*** Opening Record extracts ***

-- pv_equiv track=rewrite | github.com/Hwangwoochan/slm_rag_benchmark | fine-tuning/oracle_sent_infer.py | truncate_by_chars
-- ===== SOURCE A (Python) =====
-- from typing import Any, Dict, List, Tuple, Optional
--
-- def truncate_by_chars(ctxs: List[str], max_chars: int) -> List[str]:
--     """
--     SLM 안전장치: context가 너무 길면 앞에서부터 문자 수 기준으로 컷
--     """
--     out: List[str] = []
--     total = 0
--     for s in ctxs:
--         if total + len(s) > max_chars:
--             break
--         out.append(s)
--         total += len(s)
--     return out
-- ===== SOURCE B (Python) =====
-- from itertools import accumulate
-- from bisect import bisect_right
-- from typing import List
--
-- def truncate_by_chars(ctxs: List[str], max_chars: int) -> List[str]:
--     prefix = list(accumulate(len(s) for s in ctxs))
--     idx = bisect_right(prefix, max_chars)
--     return ctxs[:idx]
-- ===== Notes on version B (the rewrite author's own statement) =====
-- stated objective: alternative
-- what changed: Replaced the accumulating loop with early break by a cumulative-length table (itertools.accumulate) plus a binary search (bisect_right) for the cutoff index, returning a slice.
import Mathlib
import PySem

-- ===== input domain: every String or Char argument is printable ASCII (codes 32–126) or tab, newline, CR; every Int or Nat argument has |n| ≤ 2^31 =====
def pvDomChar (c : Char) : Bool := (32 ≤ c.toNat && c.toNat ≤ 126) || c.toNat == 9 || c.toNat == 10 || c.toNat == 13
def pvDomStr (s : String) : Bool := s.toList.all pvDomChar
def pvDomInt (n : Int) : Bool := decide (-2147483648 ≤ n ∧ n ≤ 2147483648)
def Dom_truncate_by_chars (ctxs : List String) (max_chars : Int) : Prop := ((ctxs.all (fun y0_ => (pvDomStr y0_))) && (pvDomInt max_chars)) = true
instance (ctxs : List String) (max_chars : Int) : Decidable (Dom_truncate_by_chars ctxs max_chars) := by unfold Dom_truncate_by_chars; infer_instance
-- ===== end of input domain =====

-- B replaces A's accumulating loop with an accumulate-table plus bisect_right cutoff; alternative decomposition, same cost.

-- ===== PORT A =====
-- A's for-loop with break, as structural recursion over the remaining list,
-- carrying the same state (out, total).
def truncate_by_chars_go (ctxs : List String) (out : List String) (total : Int)
    (max_chars : Int) : List String :=
  match ctxs with
  | [] => out
  | s :: rest =>
    if total + PySem.Str.len s > max_chars then out
    else truncate_by_chars_go rest (out ++ [s]) (total + PySem.Str.len s) max_chars

def truncate_by_chars (ctxs : List String) (max_chars : Int) : List String :=
  truncate_by_chars_go ctxs [] 0 max_chars

-- ===== PORT B =====
-- itertools.accumulate: running sums of a list of ints (hand port, exact).
def pyAccumulate (xs : List Int) (t : Int) : List Int :=
  match xs with
  | [] => []
  | x :: r => (t + x) :: pyAccumulate r (t + x)

-- bisect.bisect_right on a sorted list = number of leading elements ≤ x;
-- exact here because the prefix sums of string lengths are non-decreasing.
def pyBisectRight (xs : List Int) (x : Int) : Nat :=
  (xs.takeWhile (fun p => decide (p ≤ x))).length

def truncate_by_chars_alt (ctxs : List String) (max_chars : Int) : List String :=
  let prefixTbl := pyAccumulate (ctxs.map PySem.Str.len) 0
  let idx := pyBisectRight prefixTbl max_chars
  ctxs.take idx

-- ===== PRECONDITION & SPEC =====
def Spec_truncate_by_chars (ctxs : List String) (max_chars : Int) (out : List String) : Prop := out = truncate_by_chars_alt ctxs max_chars
instance (ctxs : List String) (max_chars : Int) (out : List String) : Decidable (Spec_truncate_by_chars ctxs max_chars out) := by unfold Spec_truncate_by_chars; infer_instance

-- ===== CLAIM (what is proved, stated in full; the proofs are below) =====
def Claim_equal_truncate_by_chars : Prop := ∀ (ctxs : List String) (max_chars : Int), Dom_truncate_by_chars ctxs max_chars → Spec_truncate_by_chars ctxs max_chars (truncate_by_chars ctxs max_chars)

-- ===== LEMMAS AND PROOFS =====
theorem truncate_go_eq (max_chars : Int) :
    ∀ (ctxs out : List String) (total : Int),
      truncate_by_chars_go ctxs out total max_chars =
        out ++ ctxs.take
          (((pyAccumulate (ctxs.map PySem.Str.len) total).takeWhile
            (fun p => decide (p ≤ max_chars))).length) := by
  intro ctxs
  induction ctxs with
  | nil => intro out total; simp [truncate_by_chars_go, pyAccumulate]
  | cons s rest ih =>
    intro out total
    simp only [truncate_by_chars_go, List.map, pyAccumulate, List.takeWhile, PySem.Str.len, String.length_toList]
    by_cases h : total + (s.length : Int) > max_chars
    · have : decide (total + (s.length : Int) ≤ max_chars) = false := by
        simp; omega
      simp [h, this]
    · have : decide (total + (s.length : Int) ≤ max_chars) = true := by
        simp; omega
      rw [if_neg h, ih, this]
      simp

-- ===== VERDICT (by name: the statement is the Claim_ definition above) =====
theorem truncate_by_chars_spec : Claim_equal_truncate_by_chars := by
  intro ctxs max_chars _
  unfold Spec_truncate_by_chars truncate_by_chars truncate_by_chars_alt pyBisectRight
  rw [truncate_go_eq]
  simp
-- pv_equiv track=rewrite | github.com/janu6ram/CP-Problems | 09-hasconsecutivedigits-Python/hasconsecutivedigits.py | hasconsecutivedigits
-- ===== SOURCE A (Python) =====
-- def hasconsecutivedigits(n):
--     # your code goes here
--     num = abs(n)
--     num_st = str(num)
--     num_list = list(num_st)
--     for i in range(len(num_list)-1):
--         if int(num_list[i]) + 1 == int(num_list[i+1]):
--             return True
--     return False
-- ===== SOURCE B (Python) =====
-- def hasconsecutivedigits(n):
--     s = str(abs(n))
--     return any(p in s for p in ("01", "12", "23", "34", "45", "56", "67", "78", "89"))
-- ===== Notes on version B (the rewrite author's own statement) =====
-- stated objective: idiomatic
-- what changed: Replaces the index loop that compares int(digit[i])+1 == int(digit[i+1]) with a fixed table of the nine consecutive-digit pair strings and a substring search (any(p in s)) over str(abs(n)).
import Mathlib
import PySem

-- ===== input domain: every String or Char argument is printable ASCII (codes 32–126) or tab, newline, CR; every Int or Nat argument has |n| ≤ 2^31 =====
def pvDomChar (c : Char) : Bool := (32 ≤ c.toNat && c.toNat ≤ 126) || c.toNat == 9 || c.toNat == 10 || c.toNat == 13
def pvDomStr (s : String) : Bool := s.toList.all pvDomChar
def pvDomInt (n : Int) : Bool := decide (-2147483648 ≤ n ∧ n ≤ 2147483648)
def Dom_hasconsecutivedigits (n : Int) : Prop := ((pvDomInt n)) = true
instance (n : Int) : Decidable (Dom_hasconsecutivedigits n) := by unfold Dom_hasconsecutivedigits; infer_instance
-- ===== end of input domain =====

-- B replaces A's indexed digit-value comparison loop by a substring search for the nine
-- consecutive-digit pair strings over str(abs(n)) — a more idiomatic table-driven form.


-- ===== PORT A =====
-- int(num_list[i]) is ported as (PySem.Int.ofChars? [c]).getD 0; the indices produced by
-- range(len(num_list)-1) are always in range and the characters are always digits, so
-- neither the pyGetD default nor the getD 0 default is ever reached (Python never raises here).
def hasconsecutivedigits (n : Int) : Bool :=
  let num : Int := |n|
  let numList : List Char := PySem.Int.toChars num
  (PySem.List.pyRange 0 ((numList.length : Int) - 1) 1).any (fun i =>
    (PySem.Int.ofChars? [PySem.List.pyGetD numList i ' ']).getD 0 + 1
      == (PySem.Int.ofChars? [PySem.List.pyGetD numList (i + 1) ' ']).getD 0)

-- ===== PORT B =====
-- the nine consecutive-digit pair patterns of Source B
def pvPats : List (List Char) :=
  [['0','1'], ['1','2'], ['2','3'], ['3','4'], ['4','5'], ['5','6'], ['6','7'], ['7','8'], ['8','9']]

def hasconsecutivedigits_alt (n : Int) : Bool :=
  let s : List Char := PySem.Int.toChars |n|
  pvPats.any (fun p => PySem.Chars.isIn p s)

-- ===== PRECONDITION & SPEC =====
def Spec_hasconsecutivedigits (n : Int) (out : Bool) : Prop := out = hasconsecutivedigits_alt n
instance (n : Int) (out : Bool) : Decidable (Spec_hasconsecutivedigits n out) := by unfold Spec_hasconsecutivedigits; infer_instance

-- ===== CLAIM (what is proved, stated in full; the proofs are below) =====
def Claim_equal_hasconsecutivedigits : Prop := ∀ (n : Int), Dom_hasconsecutivedigits n → Spec_hasconsecutivedigits n (hasconsecutivedigits n)

-- ===== LEMMAS AND PROOFS =====

-- A's per-pair test, abstracted
def pvPairA (a b : Char) : Bool :=
  (PySem.Int.ofChars? [a]).getD 0 + 1 == (PySem.Int.ofChars? [b]).getD 0

-- adjacency recursion both sides reduce to
def pvAdj : List Char → Bool
  | a :: b :: t => pvPairA a b || pvAdj (b :: t)
  | _ => false

def pvDigits : List Char := ['0','1','2','3','4','5','6','7','8','9']

-- every character produced by Nat.toDigitsCore base 10 is a decimal digit
theorem pv_toDigitsCore_digits (fuel : Nat) : ∀ (n : Nat) (ds : List Char),
    (∀ c ∈ ds, c ∈ pvDigits) → ∀ c ∈ Nat.toDigitsCore 10 fuel n ds, c ∈ pvDigits := by
  induction fuel with
  | zero => intro n ds hds c hc; exact hds c hc
  | succ fuel ih =>
    intro n ds hds c hc
    have hd : (n % 10).digitChar ∈ pvDigits := by
      have h10 : n % 10 < 10 := Nat.mod_lt _ (by omega)
      interval_cases h : (n % 10) <;> decide
    rw [Nat.toDigitsCore] at hc
    by_cases hz : n / 10 = 0
    · simp only [hz, reduceIte] at hc
      rcases List.mem_cons.mp hc with h | h
      · exact h ▸ hd
      · exact hds c h
    · simp only [if_neg hz] at hc
      exact ih _ _ (by
        intro x hx
        rcases List.mem_cons.mp hx with h | h
        · exact h ▸ hd
        · exact hds x h) c hc

theorem pv_toChars_digits (n : Int) (hn : 0 ≤ n) :
    ∀ c ∈ PySem.Int.toChars n, c ∈ pvDigits := by
  intro c hc
  unfold PySem.Int.toChars at hc
  rw [if_neg (by omega)] at hc
  exact pv_toDigitsCore_digits _ _ [] (by intro x hx; cases hx) c hc

-- a two-character pattern is a prefix of a::b::t iff it names exactly (a, b)
theorem pv_prefix2 (x y a b : Char) (t : List Char) :
    [x, y] <+: a :: b :: t ↔ x = a ∧ y = b := by
  simp [List.cons_prefix_cons]

-- on digit characters, A's arithmetic test agrees with membership in the pattern table
theorem pv_pair_iff (a b : Char) (ha : a ∈ pvDigits) (hb : b ∈ pvDigits) :
    pvPairA a b = true ↔ [a, b] ∈ pvPats := by
  fin_cases ha <;> fin_cases hb <;> decide

-- B's substring search equals the adjacency recursion on digit strings
theorem pv_B_eq_adj : ∀ (l : List Char), (∀ c ∈ l, c ∈ pvDigits) →
    pvPats.any (fun p => PySem.Chars.isIn p l) = pvAdj l := by
  intro l
  induction l with
  | nil =>
    intro _
    have h : pvPats.any (fun p => PySem.Chars.isIn p []) = false := by decide
    rw [h]; rfl
  | cons a t ih =>
    intro hdig
    cases t with
    | nil =>
      have h : pvPats.any (fun p => PySem.Chars.isIn p [a]) = false := List.any_eq_false.mpr (by
        intro p hp
        rw [PySem.Chars.isIn_iff_infix]
        intro hinf
        have hlen := hinf.length_le
        have hp2 : p.length = 2 := by fin_cases hp <;> rfl
        simp [hp2] at hlen)
      rw [h]; rfl
    | cons b t' =>
      have ha : a ∈ pvDigits := hdig a (by simp)
      have hb : b ∈ pvDigits := hdig b (by simp)
      have ih' := ih (by intro c hc; exact hdig c (List.mem_cons_of_mem _ hc))
      rw [show pvAdj (a :: b :: t') = (pvPairA a b || pvAdj (b :: t')) from rfl, ← ih']
      rw [Bool.eq_iff_iff]
      constructor
      · intro hL
        rcases List.any_eq_true.mp hL with ⟨p, hp, hin⟩
        rw [PySem.Chars.isIn_iff_infix] at hin
        rcases List.infix_cons_iff.mp hin with hpre | hinf
        · have hp2 : ∃ x y, p = [x, y] := by fin_cases hp <;> exact ⟨_, _, rfl⟩
          rcases hp2 with ⟨x, y, rfl⟩
          rcases (pv_prefix2 x y a b t').mp hpre with ⟨hx, hy⟩
          rw [hx, hy] at hp
          exact Bool.or_eq_true_iff.mpr (Or.inl ((pv_pair_iff a b ha hb).mpr hp))
        · exact Bool.or_eq_true_iff.mpr (Or.inr (List.any_eq_true.mpr
            ⟨p, hp, (PySem.Chars.isIn_iff_infix _ _).mpr hinf⟩))
      · intro hR
        rcases Bool.or_eq_true_iff.mp hR with h | h
        · exact List.any_eq_true.mpr ⟨[a, b], (pv_pair_iff a b ha hb).mp h,
            (PySem.Chars.isIn_iff_infix _ _).mpr ((pv_prefix2 a b a b t').mpr ⟨rfl, rfl⟩).isInfix⟩
        · rcases List.any_eq_true.mp h with ⟨p, hp, hin⟩
          exact List.any_eq_true.mpr ⟨p, hp, (PySem.Chars.isIn_iff_infix _ _).mpr
            (List.infix_cons_iff.mpr (Or.inr ((PySem.Chars.isIn_iff_infix _ _).mp hin)))⟩

-- the Nat-indexed range form of A's loop equals the adjacency recursion
theorem pv_range_eq_adj : ∀ (l : List Char),
    (List.range (l.length - 1)).any (fun k => pvPairA (l.getD k ' ') (l.getD (k + 1) ' ')) = pvAdj l := by
  intro l
  induction l with
  | nil => rfl
  | cons a t ih =>
    cases t with
    | nil => rfl
    | cons b t' =>
      rw [show (a :: b :: t').length - 1 = t'.length + 1 from by simp,
          List.range_succ_eq_map, List.any_cons, List.any_map]
      have hshift : ((fun k => pvPairA ((a :: b :: t').getD k ' ') ((a :: b :: t').getD (k + 1) ' ')) ∘ Nat.succ)
          = fun k => pvPairA ((b :: t').getD k ' ') ((b :: t').getD (k + 1) ' ') := by
        funext k
        simp [Function.comp, Nat.succ_eq_add_one]
      rw [hshift]
      have ih2 : (List.range t'.length).any
          (fun k => pvPairA ((b :: t').getD k ' ') ((b :: t').getD (k + 1) ' ')) = pvAdj (b :: t') := by
        simpa using ih
      rw [ih2]
      rfl

-- A's pyRange loop, rewritten to the Nat-indexed form
theorem pv_A_eq_adj (l : List Char) :
    (PySem.List.pyRange 0 ((l.length : Int) - 1) 1).any (fun i =>
      (PySem.Int.ofChars? [PySem.List.pyGetD l i ' ']).getD 0 + 1
        == (PySem.Int.ofChars? [PySem.List.pyGetD l (i + 1) ' ']).getD 0) = pvAdj l := by
  rw [PySem.List.pyRange_one, List.any_map,
      show ((l.length : Int) - 1 - 0).toNat = l.length - 1 from by omega]
  have hβ : ((fun i => (PySem.Int.ofChars? [PySem.List.pyGetD l i ' ']).getD 0 + 1
        == (PySem.Int.ofChars? [PySem.List.pyGetD l (i + 1) ' ']).getD 0) ∘ fun k : Nat => 0 + (k : Int))
      = fun k : Nat => pvPairA (l.getD k ' ') (l.getD (k + 1) ' ') := by
    funext k
    simp only [Function.comp]
    rw [show (0 : Int) + (k : Int) = ((k : Nat) : Int) from by omega]
    rw [show ((k : Nat) : Int) + 1 = (((k + 1 : Nat)) : Int) from by push_cast; ring]
    rw [PySem.List.pyGetD_natCast, PySem.List.pyGetD_natCast]
    rfl
  rw [hβ, pv_range_eq_adj]

-- ===== VERDICT (by name: the statement is the Claim_ definition above) =====
theorem hasconsecutivedigits_spec : Claim_equal_hasconsecutivedigits := by
  intro n _
  unfold Spec_hasconsecutivedigits hasconsecutivedigits hasconsecutivedigits_alt
  rw [pv_A_eq_adj, pv_B_eq_adj _ (pv_toChars_digits _ (abs_nonneg n))]
def filter_requests (s : String) : String :=
  let cs := s.toList
  -- last_idx = {character: -1 for character in s}
  let last_idx : PySem.Dict Char Int :=
    cs.foldl (fun d ch => d.insert ch (-1)) PySem.Dict.empty
  let stack := (PySem.List.enumerate cs).foldl (fun stack p =>
      -- 'if i < last_idx[character]: continue' — the key is always present (p.2 ∈ s), so getD is exact
      if p.1 < last_idx.getD p.2 (-1) then stack
      else
        let stack' := popA cs p.1 p.2 stack
        -- 'if character not in stack: stack.append(character)'
        if p.2 ∈ stack' then stack' else p.2 :: stack') []
  String.ofList stack.reverse        -- ''.join(stack)

-- ===== PORT B =====
-- last = {}; for j, ch in enumerate(s): last[ch] = j
def lastTbl (cs : List Char) : PySem.Dict Char Int :=
  (PySem.List.enumerate cs).foldl (fun d p => d.insert p.2 p.1) PySem.Dict.empty

-- def place(c, j, below): scan s[j:] while c is the topmost stacked character.
-- Python's index j is mirrored by the suffix list r = s[j:] (the structural argument); the
-- fuel counter only makes this total (every recursive call strictly shortens r — proved in
-- placeB_spec below — so fuel = len(r)+1 is never exhausted); 'last[c]' is total here
-- because place is only ever called with a character c of s.
--   Sum.inl (j2, s[j2:])  =  Python's '(j2, None)'  (c popped by s[j2])
--   Sum.inr survivors     =  Python's '(n, survivors)'
def placeB (last : PySem.Dict Char Int) :
    Nat → Char → Int → PySem.Set Char → List Char → (Int × List Char) ⊕ List Char
  | 0, _, _, _, _ => Sum.inr []                            -- fuel exhausted (never reached)
  | _ + 1, c, _, _, [] => Sum.inr [c]                      -- 'return (n, [c])'
  | fuel + 1, c, j, below, x :: r' =>
      -- 'if x < c and last[c] >= j: return (j, None)'
      if x < c ∧ last.getD c (-1) ≥ j then Sum.inl (j, x :: r')
      -- 'if x == c or x in below: j += 1'
      else if x = c ∨ x ∈ below then placeB last fuel c (j + 1) below r'
      else
        -- 'j2, res = place(x, j + 1, below | {c})'
        match placeB last fuel x (j + 1) (PySem.Set.union below [c]) r' with
        | Sum.inr out => Sum.inr (c :: out)                -- 'if res is not None: return (n, [c] + res)'
        | Sum.inl (j2, rest2) => placeB last fuel c j2 below rest2   -- 'j = j2' (re-examine s[j2])

-- 'j = 0; while j < n: j2, res = place(s[j], j + 1, frozenset()); …'
-- (again the index j is mirrored by the suffix list r = s[j:], and fueled as above)
def mainB (last : PySem.Dict Char Int) : Nat → Int → List Char → List Char
  | 0, _, _ => []                                          -- fuel exhausted (never reached)
  | _ + 1, _, [] => []                                     -- loop exit: 'return '''
  | fuel + 1, j, x :: r' =>
      match placeB last (r'.length + 1) x (j + 1) PySem.Set.empty r' with
      | Sum.inr out => out                                 -- 'return ''.join(res)'
      | Sum.inl (j2, rest2) => mainB last fuel j2 rest2    -- 'j = j2'

def filter_requests_alt (s : String) : String :=
  let cs := s.toList
  let last := lastTbl cs
  String.ofList (mainB last (cs.length + 1) 0 cs)

-- ===== PRECONDITION & SPEC =====
def Spec_filter_requests (s : String) (out : String) : Prop := out = filter_requests_alt s
instance (s : String) (out : String) : Decidable (Spec_filter_requests s out) := by unfold Spec_filter_requests; infer_instance

-- ===== CLAIM (what is proved, stated in full; the proofs are below) =====
def Claim_equal_filter_requests : Prop := ∀ (s : String), Dom_filter_requests s → Spec_filter_requests s (filter_requests s)

-- ===== LEMMAS AND PROOFS =====

-- The reference machine both ports are reduced to: A's loop over the suffix r, with the
-- pop condition 's.find(t, i) != -1' / 'last[t] >= j' replaced by 't ∈ rest-after-current'.
def popS (r : List Char) (x : Char) : List Char → List Char
  | [] => []
  | t :: ts => if x < t ∧ t ∈ r then popS r x ts else t :: ts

*** Closing Record extracts ***

(Exercise directions) On how many lines of the data does the word "join" appear? Reply with the number alone.

(Exercise answer) 2